**Exercise description:** Copy out the entries below exactly as they stand, but only from the line containing "instance (hosts : List String) : Decidable" through the line containing "-- B replaces".

Segment Start: Source material

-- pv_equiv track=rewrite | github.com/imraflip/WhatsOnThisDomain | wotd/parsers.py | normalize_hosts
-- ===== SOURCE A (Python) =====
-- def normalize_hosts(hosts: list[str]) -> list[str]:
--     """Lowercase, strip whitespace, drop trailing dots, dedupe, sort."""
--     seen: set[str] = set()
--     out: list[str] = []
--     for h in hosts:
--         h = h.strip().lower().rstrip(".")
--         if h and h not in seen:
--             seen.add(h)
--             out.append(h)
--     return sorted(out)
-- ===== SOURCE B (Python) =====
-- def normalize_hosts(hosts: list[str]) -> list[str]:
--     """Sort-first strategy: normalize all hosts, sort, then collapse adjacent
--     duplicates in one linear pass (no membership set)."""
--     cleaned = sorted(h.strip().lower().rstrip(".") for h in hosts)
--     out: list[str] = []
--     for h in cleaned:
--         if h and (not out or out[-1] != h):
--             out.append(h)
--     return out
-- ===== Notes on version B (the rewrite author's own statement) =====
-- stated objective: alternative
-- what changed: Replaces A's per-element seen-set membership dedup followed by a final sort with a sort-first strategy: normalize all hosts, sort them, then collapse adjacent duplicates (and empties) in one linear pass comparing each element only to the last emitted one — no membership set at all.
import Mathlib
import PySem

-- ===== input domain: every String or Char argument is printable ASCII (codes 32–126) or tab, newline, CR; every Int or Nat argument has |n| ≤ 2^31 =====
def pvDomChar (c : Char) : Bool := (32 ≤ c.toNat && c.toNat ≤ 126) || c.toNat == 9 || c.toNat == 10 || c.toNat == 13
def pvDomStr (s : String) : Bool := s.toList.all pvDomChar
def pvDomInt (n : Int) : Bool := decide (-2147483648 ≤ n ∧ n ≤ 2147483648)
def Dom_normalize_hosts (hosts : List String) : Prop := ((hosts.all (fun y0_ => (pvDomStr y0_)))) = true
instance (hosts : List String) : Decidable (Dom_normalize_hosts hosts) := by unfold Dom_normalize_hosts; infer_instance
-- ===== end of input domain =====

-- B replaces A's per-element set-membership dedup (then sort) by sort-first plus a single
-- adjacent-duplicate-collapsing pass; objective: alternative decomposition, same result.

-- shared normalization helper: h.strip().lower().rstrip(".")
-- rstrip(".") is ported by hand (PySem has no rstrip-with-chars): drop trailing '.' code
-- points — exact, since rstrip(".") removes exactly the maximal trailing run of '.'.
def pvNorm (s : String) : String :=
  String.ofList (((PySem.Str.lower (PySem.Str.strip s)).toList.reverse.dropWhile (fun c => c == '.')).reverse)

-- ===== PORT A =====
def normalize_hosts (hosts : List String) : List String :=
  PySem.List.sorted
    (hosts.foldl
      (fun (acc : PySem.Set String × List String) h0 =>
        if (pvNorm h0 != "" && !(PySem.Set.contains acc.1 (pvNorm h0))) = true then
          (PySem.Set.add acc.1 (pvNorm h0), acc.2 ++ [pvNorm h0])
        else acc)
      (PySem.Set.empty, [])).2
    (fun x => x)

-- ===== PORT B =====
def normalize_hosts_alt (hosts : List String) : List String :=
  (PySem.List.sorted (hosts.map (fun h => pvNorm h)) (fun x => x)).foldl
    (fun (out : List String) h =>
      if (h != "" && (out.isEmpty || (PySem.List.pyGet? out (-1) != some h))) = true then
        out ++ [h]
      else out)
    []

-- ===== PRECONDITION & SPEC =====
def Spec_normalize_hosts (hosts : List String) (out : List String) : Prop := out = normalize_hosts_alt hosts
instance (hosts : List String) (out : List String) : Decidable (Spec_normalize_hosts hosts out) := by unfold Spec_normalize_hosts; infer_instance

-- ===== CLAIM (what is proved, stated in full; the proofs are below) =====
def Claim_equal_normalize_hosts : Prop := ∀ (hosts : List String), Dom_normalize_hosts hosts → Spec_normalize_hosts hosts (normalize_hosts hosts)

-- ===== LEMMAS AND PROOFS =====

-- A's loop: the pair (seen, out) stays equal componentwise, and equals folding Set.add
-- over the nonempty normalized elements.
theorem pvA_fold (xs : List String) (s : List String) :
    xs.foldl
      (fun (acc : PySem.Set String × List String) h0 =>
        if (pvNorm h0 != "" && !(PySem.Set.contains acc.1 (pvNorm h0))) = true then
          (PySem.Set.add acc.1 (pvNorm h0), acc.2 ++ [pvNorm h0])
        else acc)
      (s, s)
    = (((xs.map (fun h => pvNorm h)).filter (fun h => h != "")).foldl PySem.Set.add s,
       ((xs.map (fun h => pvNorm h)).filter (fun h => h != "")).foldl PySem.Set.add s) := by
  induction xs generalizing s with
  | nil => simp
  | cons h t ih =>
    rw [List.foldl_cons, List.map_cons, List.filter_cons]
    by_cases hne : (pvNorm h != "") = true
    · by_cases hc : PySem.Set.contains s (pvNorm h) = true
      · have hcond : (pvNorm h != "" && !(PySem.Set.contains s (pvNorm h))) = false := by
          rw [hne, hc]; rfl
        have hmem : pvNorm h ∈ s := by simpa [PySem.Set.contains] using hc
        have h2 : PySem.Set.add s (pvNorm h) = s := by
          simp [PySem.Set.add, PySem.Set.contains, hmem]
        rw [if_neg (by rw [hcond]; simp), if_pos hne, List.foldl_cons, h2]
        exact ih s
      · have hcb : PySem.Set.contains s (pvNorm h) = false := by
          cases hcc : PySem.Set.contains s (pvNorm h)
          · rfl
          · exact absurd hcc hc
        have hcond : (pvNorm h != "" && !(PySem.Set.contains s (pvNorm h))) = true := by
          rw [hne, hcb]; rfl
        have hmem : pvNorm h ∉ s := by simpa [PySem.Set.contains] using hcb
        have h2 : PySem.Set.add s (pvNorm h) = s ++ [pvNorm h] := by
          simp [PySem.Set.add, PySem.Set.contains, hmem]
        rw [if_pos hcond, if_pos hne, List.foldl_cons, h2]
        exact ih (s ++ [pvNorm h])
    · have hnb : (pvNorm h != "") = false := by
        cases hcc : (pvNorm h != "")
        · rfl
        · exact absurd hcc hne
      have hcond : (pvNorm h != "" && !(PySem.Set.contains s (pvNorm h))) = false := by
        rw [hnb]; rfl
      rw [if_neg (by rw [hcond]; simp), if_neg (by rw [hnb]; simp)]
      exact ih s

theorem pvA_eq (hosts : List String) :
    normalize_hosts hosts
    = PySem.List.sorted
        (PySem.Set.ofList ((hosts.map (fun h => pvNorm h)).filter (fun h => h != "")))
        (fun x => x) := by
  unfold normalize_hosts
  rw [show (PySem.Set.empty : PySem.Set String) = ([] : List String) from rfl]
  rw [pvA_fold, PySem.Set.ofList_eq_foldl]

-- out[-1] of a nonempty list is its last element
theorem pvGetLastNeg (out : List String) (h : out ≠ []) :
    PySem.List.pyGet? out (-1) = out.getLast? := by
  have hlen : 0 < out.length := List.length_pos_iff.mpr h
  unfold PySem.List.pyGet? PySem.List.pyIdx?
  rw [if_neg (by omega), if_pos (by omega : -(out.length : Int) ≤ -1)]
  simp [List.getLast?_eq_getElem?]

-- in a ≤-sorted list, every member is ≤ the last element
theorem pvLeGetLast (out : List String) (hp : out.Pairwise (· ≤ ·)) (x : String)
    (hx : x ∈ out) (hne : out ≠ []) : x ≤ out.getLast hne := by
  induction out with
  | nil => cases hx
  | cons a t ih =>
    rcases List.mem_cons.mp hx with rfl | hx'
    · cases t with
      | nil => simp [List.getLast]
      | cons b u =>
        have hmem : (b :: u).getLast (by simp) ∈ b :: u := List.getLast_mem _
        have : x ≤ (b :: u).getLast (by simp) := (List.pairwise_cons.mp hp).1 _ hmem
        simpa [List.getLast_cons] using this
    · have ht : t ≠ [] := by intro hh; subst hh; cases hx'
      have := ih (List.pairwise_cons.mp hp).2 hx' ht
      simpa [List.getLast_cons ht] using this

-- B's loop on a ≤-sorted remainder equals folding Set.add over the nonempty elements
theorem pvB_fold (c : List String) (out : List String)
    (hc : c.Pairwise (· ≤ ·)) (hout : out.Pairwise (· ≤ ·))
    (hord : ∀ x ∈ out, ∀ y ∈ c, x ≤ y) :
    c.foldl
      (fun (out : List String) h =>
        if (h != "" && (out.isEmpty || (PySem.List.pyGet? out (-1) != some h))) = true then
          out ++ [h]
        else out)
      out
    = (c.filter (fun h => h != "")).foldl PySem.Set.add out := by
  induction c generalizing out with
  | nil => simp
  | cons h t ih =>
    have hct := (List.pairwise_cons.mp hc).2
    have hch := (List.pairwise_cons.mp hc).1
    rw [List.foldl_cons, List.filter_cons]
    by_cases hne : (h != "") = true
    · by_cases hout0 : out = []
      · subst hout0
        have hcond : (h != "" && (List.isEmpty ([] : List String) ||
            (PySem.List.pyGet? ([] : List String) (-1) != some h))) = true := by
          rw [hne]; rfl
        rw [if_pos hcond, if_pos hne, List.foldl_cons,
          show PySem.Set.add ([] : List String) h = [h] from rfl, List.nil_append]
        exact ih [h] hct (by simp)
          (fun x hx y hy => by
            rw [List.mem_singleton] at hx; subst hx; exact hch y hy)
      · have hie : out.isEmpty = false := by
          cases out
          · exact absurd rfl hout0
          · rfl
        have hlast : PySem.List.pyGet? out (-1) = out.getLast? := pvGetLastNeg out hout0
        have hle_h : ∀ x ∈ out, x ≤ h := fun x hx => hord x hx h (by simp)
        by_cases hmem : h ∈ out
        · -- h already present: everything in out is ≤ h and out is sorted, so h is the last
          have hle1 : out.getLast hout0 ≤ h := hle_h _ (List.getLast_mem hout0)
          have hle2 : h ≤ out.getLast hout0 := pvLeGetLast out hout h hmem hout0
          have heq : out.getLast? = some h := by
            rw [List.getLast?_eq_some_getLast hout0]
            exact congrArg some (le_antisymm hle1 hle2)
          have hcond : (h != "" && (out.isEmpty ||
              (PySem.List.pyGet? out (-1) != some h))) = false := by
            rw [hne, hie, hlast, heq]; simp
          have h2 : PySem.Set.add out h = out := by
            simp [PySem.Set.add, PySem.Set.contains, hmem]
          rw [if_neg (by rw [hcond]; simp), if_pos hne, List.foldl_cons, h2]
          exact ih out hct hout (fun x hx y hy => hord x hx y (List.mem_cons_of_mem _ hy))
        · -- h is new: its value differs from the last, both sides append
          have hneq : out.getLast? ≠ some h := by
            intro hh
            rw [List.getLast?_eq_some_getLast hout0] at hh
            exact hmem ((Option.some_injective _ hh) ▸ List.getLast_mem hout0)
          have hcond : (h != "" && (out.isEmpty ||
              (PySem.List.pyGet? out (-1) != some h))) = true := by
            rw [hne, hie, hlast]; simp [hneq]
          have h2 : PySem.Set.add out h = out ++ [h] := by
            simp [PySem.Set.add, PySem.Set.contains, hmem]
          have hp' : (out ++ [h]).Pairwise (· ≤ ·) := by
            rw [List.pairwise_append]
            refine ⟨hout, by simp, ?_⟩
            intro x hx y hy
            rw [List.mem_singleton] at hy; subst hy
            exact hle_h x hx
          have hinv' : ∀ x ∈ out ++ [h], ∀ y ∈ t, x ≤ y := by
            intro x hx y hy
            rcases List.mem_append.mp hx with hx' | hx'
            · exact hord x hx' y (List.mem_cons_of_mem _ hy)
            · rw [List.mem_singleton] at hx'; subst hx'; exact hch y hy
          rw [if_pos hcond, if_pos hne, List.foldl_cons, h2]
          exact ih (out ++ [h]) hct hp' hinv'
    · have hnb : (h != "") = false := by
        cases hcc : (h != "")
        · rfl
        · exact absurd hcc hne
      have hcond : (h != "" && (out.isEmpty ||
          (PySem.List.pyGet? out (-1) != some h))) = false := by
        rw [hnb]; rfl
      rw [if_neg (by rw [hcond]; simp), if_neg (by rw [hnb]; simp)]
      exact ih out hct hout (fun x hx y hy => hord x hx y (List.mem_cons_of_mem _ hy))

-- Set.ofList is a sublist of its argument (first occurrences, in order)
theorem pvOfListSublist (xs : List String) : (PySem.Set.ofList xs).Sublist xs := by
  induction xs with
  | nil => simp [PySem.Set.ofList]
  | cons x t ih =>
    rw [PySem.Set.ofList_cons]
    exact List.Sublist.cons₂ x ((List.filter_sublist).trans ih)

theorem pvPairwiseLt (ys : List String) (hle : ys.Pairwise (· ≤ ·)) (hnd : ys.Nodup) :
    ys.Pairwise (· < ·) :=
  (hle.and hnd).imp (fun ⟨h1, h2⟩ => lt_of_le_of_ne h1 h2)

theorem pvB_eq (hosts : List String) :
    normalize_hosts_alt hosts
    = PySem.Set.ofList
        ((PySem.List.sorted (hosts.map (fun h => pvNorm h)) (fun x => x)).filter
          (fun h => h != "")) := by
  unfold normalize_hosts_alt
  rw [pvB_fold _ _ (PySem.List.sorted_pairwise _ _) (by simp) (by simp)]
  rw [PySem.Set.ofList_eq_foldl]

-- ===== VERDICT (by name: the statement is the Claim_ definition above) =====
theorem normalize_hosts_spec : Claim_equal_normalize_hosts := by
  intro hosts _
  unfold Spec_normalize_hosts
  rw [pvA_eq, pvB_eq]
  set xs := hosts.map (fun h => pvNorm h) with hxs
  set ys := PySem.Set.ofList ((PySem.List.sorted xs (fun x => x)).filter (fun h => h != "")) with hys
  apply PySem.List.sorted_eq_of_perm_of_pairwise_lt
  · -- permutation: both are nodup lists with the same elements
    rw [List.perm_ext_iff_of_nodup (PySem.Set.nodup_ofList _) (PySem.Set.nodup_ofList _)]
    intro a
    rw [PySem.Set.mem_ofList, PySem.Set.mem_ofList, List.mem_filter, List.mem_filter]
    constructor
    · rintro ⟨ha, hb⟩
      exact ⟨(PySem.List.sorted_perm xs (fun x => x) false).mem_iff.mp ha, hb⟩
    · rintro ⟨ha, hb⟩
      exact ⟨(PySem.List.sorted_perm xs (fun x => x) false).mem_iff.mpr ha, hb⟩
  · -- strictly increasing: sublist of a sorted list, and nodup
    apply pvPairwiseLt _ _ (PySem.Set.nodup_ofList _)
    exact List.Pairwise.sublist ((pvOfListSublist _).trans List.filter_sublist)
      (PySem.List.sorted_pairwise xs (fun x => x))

Segment End: Source material

**Output of the task:**
instance (hosts : List String) : Decidable (Dom_normalize_hosts hosts) := by unfold Dom_normalize_hosts; infer_instance
-- ===== end of input domain =====

-- B replaces A's per-element set-membership dedup (then sort) by sort-first plus a single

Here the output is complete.